In his Salon de 1863 contemporary critic Théodore Pelloquet objected to Manet’s uneven approach to visual description: 

“The execution [of the Déjeuner] is far from offering me sufficient compensation; it’s a rebus too: Here and there I see fragments that come close to nature, particularly in one of the naked women and one of the heads in the foreground, but that’s not enough, the rest of the picture is of a wholly inexplicable incoherence. One can’t really designate this product of Manet’s labors as an esquisse or an ébauche [as most critics, including Desnoyers, had done]. In an esquisse properly understood and properly executed, all the parts are rendered to the same degree [of finish, though Pelloquet doesn’t use that word]. [Whereas] nothing explains or justifies M. Manet’s incoherence, his inequality of execution.” 

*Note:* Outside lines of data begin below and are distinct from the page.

theorem pv_getD_append (a : List Int) (d : Int) : (a ++ [d]).getD a.length 0 = d := by
  simp [List.getD_eq_getElem?_getD]

theorem pv_foldl_sum (l : List Int) (t : Int) : l.foldl (fun s x => s + x) t = t + l.sum := by
  have h := PySem.List.foldl_add (g := fun x : Int => x) (l := l) (a := t)
  simpa using h

theorem pv_A_fold (b : Int) (liste : List (List Int)) :
    ∀ (i : Nat) (d : Int) (a : List Int) (c y : Int), a.length = i →
    (liste.foldl (fun (st : Nat × Int × List Int × Int × Int) pointr =>
      let i := st.1
      let d := (pointr.foldl (fun s x => s + x) st.2.1)
      let a := st.2.2.1 ++ [d]
      let c := st.2.2.2.1
      let y := st.2.2.2.2
      if c = 0 then (i + 1, d, a, |b - a.getD i 0|, (i : Int))
      else if c < |b - a.getD i 0| then (i + 1, d, a, |b - a.getD i 0|, (i : Int))
      else (i + 1, d, a, c, y)) (i, d, a, c, y)).2.2.2.2
      = pvMachine ((pvCum d liste).map (fun t => |b - t|)) i c y := by
  induction liste with
  | nil => intro i d a c y h; simp [pvCum, pvMachine]
  | cons sub rest ih =>
      intro i d a c y h
      simp only [List.foldl_cons, pvCum, List.map_cons, pvMachine]
      rw [show (a ++ [sub.foldl (fun s x => s + x) d]).getD i 0
            = sub.foldl (fun s x => s + x) d by rw [← h]; exact pv_getD_append _ _]
      split_ifs with h1 h2
      · exact ih (i + 1) _ _ _ _ (by simp [h])
      · exact ih (i + 1) _ _ _ _ (by simp [h])
      · exact ih (i + 1) _ _ _ _ (by simp [h])

-- B's fold builds exactly the pvPair list of the |b - cum| values
theorem pv_B_fold (b : Int) (liste : List (List Int)) :
    ∀ (i t : Int) (acc : List (Int × Int)),
    (liste.foldl (fun (p : Int × Int × List (Int × Int)) sub =>
      (p.1 + 1, p.2.1 + sub.sum, p.2.2 ++ [(-(|b - (p.2.1 + sub.sum)|), p.1)])) (i, t, acc)).2.2
      = acc ++ pvPair ((pvCum t liste).map (fun u => |b - u|)) i := by
  induction liste with
  | nil => intro i t acc; simp [pvCum, pvPair]
  | cons sub rest ih =>
      intro i t acc
      simp only [List.foldl_cons, pvCum, List.map_cons, pvPair]
      rw [ih]
      have hsh : t + sub.sum = sub.foldl (fun s x => s + x) t := (pv_foldl_sum sub t).symm
      simp [hsh]

theorem pv_le_max (vs : List Int) (v : Int) (h : v ∈ vs) : v ≤ pvMax vs := by
  match vs with
  | w :: rest =>
      rcases List.mem_cons.mp h with rfl | hv
      · exact (PySem.List.le_foldl_max rest v).1
      · exact (PySem.List.le_foldl_max rest w).2 v hv

theorem pv_machine_le (vs : List Int) : ∀ (i : Nat) (c y : Int), 0 < c →
    (∀ v ∈ vs, v ≤ c) → pvMachine vs i c y = y := by
  induction vs with
  | nil => intro i c y _ _; rfl
  | cons v rest ih =>
      intro i c y hc h
      simp only [pvMachine]
      rw [if_neg (by omega), if_neg (by have := h v (by simp); omega)]
      exact ih (i + 1) c y hc (fun u hu => h u (by simp [hu]))

theorem pv_foldl_max_comm (l : List Int) : ∀ (a b : Int),
    l.foldl max (max a b) = max a (l.foldl max b) := by
  induction l with
  | nil => intro a b; simp
  | cons c l ih =>
      intro a b
      simp only [List.foldl_cons]
      rw [max_assoc, ih]

theorem pv_foldl_max_eq (l : List Int) : ∀ (v : Int), (∀ u ∈ l, u ≤ v) → l.foldl max v = v := by
  induction l with
  | nil => intro v _; rfl
  | cons u l ih =>
      intro v h
      simp only [List.foldl_cons]
      rw [max_eq_left (h u (by simp))]
      exact ih v (fun x hx => h x (by simp [hx]))

theorem pv_max_cons (v : Int) (rest : List Int) (h : rest ≠ []) :
    pvMax (v :: rest) = max v (pvMax rest) := by
  match rest, h with
  | u :: r, _ =>
      show (u :: r).foldl max v = max v (r.foldl max u)
      simp only [List.foldl_cons]
      exact pv_foldl_max_comm r v u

Translated and quoted in Michael Fried, “Manet in Hist Generation: The Face of Painting in the 1860s,” Readings in Nineteenth-Century Art, Janis Tomlinson, ed. (Upper Saddle River: Prentice Hall, 1996), 130.

 

Rolf Læssøe attributes some of the unnaturalness in Manet’s Le Déjeuner sur l’herbe to a desire to engage the viewer:

“It’s an engulfing painting. Le Déjeuner sur l’herbe is a programmatic painting, and paradigmatic of the ways in which Manet engaged the viewer in his works through gazes, spillings, reliefs, enigmas and so on. Here, it isn’t only the gaze of the seated nude that engages the viewer, and implicates him in the scene. The very fact that the three main protagonists exude an air, and different signs of, indoor and studio ‘behavior’ (such as a hat and unabashed nudity) puts them on a par with the painting’s beholder, who – naturally – also finds him – or herself in an interior, and an artistic interior at that (a museum, as it is, or a private collection, as it might have been), echoing the studio atmosphere of the group of three. In this way, we enter the painting, and become part of it ourselves. Inside the painting, the ‘painter-pointer’ bridges the spaces of the ‘painting-within-a-painting’ and the primary scene; this latter, in turn, provides bridges between its own space and that of the beholder, most famously, of course, in the direct gaze of the nude, but almost just as poignantly in the cornucopious still life with delicious fruit, ready for the taking.”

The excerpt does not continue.